§ **WORK REQUIRED**: Establish how many lines in the records below include the word "simpler"; respond with that number only.

[Stored items]
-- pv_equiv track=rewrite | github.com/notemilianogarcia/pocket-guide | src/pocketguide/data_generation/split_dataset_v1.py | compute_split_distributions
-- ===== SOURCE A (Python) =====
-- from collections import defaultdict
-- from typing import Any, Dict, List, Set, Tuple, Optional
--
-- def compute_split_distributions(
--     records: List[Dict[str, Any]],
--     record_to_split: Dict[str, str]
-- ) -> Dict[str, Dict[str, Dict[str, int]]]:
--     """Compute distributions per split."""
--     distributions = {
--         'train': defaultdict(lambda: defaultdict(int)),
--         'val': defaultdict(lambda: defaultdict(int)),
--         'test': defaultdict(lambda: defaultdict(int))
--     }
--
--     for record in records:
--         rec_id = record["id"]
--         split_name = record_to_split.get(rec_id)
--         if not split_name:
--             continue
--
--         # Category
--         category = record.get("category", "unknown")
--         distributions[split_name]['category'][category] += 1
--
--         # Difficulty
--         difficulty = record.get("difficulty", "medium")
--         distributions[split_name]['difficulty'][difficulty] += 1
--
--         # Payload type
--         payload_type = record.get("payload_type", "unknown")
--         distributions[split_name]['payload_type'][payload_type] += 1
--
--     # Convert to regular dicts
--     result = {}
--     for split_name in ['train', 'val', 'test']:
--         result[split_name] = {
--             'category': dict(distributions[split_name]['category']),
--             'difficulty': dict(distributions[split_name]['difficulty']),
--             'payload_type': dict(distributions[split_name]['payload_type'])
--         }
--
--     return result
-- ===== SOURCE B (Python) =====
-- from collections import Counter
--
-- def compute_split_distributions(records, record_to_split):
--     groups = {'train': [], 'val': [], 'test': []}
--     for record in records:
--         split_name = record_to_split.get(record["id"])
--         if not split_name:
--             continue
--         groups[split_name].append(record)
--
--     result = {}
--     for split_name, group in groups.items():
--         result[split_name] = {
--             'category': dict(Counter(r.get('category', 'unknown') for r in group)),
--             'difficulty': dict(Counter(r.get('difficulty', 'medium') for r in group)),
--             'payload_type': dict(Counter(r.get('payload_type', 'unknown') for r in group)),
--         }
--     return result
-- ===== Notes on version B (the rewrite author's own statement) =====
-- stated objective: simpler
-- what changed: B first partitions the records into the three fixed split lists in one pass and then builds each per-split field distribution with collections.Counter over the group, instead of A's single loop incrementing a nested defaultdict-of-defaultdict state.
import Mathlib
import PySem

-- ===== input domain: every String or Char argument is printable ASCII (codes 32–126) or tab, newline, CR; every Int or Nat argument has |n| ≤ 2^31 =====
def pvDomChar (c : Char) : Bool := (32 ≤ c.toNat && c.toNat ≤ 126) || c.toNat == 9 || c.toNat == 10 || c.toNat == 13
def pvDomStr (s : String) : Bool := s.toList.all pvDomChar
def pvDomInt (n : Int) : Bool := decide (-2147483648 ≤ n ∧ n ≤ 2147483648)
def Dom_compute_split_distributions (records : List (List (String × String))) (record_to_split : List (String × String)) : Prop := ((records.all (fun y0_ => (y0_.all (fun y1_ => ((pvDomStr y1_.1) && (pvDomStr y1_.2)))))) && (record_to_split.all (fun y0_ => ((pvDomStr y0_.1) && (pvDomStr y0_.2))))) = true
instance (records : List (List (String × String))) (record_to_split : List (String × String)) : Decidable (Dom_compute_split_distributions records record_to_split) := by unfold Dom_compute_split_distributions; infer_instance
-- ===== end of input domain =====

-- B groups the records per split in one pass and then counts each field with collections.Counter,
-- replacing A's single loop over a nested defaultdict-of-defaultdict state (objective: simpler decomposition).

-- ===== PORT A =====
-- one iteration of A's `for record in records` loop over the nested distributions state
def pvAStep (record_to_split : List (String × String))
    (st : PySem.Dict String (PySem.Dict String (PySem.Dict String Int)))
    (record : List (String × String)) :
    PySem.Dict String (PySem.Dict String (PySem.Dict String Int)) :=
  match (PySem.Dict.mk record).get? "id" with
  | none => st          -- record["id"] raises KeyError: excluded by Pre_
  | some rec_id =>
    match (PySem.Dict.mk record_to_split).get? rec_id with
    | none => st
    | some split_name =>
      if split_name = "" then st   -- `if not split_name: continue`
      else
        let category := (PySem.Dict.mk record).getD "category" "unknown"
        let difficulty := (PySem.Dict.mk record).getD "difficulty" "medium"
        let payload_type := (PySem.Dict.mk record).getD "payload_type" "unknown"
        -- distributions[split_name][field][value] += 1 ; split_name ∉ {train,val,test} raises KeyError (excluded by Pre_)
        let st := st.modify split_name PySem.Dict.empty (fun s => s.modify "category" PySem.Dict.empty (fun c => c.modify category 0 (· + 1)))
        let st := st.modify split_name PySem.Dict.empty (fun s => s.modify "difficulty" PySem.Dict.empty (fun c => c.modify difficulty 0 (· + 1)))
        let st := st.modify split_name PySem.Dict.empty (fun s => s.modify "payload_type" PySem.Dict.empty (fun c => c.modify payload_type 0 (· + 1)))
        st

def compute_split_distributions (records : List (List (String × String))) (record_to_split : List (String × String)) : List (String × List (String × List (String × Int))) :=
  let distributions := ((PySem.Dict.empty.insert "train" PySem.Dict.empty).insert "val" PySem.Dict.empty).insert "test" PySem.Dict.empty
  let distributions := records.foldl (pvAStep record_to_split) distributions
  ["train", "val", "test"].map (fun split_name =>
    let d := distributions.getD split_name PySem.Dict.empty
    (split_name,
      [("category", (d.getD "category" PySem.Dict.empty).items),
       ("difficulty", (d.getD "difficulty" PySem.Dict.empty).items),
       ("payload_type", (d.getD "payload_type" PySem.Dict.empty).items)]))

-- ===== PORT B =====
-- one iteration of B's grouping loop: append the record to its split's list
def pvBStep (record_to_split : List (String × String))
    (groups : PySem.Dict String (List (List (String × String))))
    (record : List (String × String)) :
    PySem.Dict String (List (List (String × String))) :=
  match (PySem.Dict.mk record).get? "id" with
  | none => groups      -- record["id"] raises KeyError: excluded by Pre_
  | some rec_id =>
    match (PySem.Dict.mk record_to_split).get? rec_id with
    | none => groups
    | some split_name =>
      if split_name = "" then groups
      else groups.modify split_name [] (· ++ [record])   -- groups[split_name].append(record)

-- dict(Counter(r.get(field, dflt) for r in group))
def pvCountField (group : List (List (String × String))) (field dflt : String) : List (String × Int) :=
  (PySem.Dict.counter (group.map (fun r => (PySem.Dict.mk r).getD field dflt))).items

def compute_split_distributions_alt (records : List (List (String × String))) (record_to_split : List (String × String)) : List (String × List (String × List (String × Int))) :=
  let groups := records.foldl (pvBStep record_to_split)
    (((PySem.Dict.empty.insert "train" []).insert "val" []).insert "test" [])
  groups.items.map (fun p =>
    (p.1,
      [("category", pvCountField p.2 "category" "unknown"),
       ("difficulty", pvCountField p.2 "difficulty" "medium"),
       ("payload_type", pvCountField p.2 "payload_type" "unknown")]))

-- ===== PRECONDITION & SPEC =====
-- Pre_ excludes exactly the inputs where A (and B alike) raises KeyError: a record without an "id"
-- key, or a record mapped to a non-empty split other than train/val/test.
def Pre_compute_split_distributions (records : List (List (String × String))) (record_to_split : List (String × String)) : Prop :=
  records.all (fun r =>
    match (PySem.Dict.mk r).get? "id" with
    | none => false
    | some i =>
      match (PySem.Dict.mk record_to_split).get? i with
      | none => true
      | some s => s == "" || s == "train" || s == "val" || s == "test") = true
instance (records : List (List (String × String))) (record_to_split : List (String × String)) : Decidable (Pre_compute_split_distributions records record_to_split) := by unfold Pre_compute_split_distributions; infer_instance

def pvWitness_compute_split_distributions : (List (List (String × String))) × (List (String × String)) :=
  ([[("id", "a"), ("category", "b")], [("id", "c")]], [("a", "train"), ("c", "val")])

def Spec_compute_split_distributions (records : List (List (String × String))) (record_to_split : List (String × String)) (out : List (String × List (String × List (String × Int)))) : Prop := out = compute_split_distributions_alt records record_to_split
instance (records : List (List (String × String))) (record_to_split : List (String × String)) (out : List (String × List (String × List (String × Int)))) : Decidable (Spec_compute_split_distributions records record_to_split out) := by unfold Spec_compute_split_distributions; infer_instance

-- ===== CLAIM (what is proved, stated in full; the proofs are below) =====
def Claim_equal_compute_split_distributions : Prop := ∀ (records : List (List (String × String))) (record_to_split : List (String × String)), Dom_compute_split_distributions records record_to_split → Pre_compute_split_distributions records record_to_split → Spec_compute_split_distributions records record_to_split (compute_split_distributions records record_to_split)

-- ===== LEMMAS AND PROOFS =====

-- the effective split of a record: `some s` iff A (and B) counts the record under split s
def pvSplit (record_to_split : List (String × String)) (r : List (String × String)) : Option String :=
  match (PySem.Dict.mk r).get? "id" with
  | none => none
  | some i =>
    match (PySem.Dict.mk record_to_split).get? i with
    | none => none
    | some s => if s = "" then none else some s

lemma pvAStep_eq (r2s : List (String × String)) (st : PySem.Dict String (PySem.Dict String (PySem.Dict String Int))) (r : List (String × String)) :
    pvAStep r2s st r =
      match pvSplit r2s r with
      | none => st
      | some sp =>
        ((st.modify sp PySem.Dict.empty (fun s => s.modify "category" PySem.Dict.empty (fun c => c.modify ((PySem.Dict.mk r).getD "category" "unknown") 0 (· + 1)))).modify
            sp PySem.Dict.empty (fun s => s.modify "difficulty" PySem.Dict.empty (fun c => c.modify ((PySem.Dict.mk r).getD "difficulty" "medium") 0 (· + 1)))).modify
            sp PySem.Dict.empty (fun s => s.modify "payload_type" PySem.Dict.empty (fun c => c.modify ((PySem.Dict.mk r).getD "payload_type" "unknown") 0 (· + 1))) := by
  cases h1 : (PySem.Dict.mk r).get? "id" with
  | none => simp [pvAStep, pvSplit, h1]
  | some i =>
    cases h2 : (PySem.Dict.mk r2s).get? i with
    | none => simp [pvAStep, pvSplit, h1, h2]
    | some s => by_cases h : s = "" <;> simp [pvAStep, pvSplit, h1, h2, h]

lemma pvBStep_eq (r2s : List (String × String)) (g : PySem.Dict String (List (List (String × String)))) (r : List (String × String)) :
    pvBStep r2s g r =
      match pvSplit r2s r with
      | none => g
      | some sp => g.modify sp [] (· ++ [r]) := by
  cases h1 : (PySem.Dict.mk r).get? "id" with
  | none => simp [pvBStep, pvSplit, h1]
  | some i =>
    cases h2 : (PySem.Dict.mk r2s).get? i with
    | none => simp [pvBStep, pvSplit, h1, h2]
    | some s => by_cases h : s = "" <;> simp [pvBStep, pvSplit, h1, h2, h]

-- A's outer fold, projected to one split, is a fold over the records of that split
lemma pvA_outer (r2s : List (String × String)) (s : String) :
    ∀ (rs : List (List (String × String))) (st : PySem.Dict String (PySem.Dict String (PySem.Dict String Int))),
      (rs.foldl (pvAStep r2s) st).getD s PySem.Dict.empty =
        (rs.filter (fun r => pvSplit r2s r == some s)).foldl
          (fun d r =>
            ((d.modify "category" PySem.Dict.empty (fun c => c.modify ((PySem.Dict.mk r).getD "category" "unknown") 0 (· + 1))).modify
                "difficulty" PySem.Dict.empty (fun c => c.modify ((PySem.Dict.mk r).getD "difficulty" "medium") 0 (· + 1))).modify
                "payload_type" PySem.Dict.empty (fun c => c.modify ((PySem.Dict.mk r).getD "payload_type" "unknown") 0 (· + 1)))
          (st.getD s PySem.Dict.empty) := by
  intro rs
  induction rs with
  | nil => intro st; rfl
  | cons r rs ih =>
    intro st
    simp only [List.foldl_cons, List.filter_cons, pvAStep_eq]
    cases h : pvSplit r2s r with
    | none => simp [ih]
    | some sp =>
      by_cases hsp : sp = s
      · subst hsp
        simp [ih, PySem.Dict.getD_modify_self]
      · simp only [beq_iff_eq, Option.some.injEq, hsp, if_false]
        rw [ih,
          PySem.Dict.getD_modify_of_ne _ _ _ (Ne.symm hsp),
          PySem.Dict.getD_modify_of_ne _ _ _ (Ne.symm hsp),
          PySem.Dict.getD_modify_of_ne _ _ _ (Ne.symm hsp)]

§ **TASK ANSWER**: 2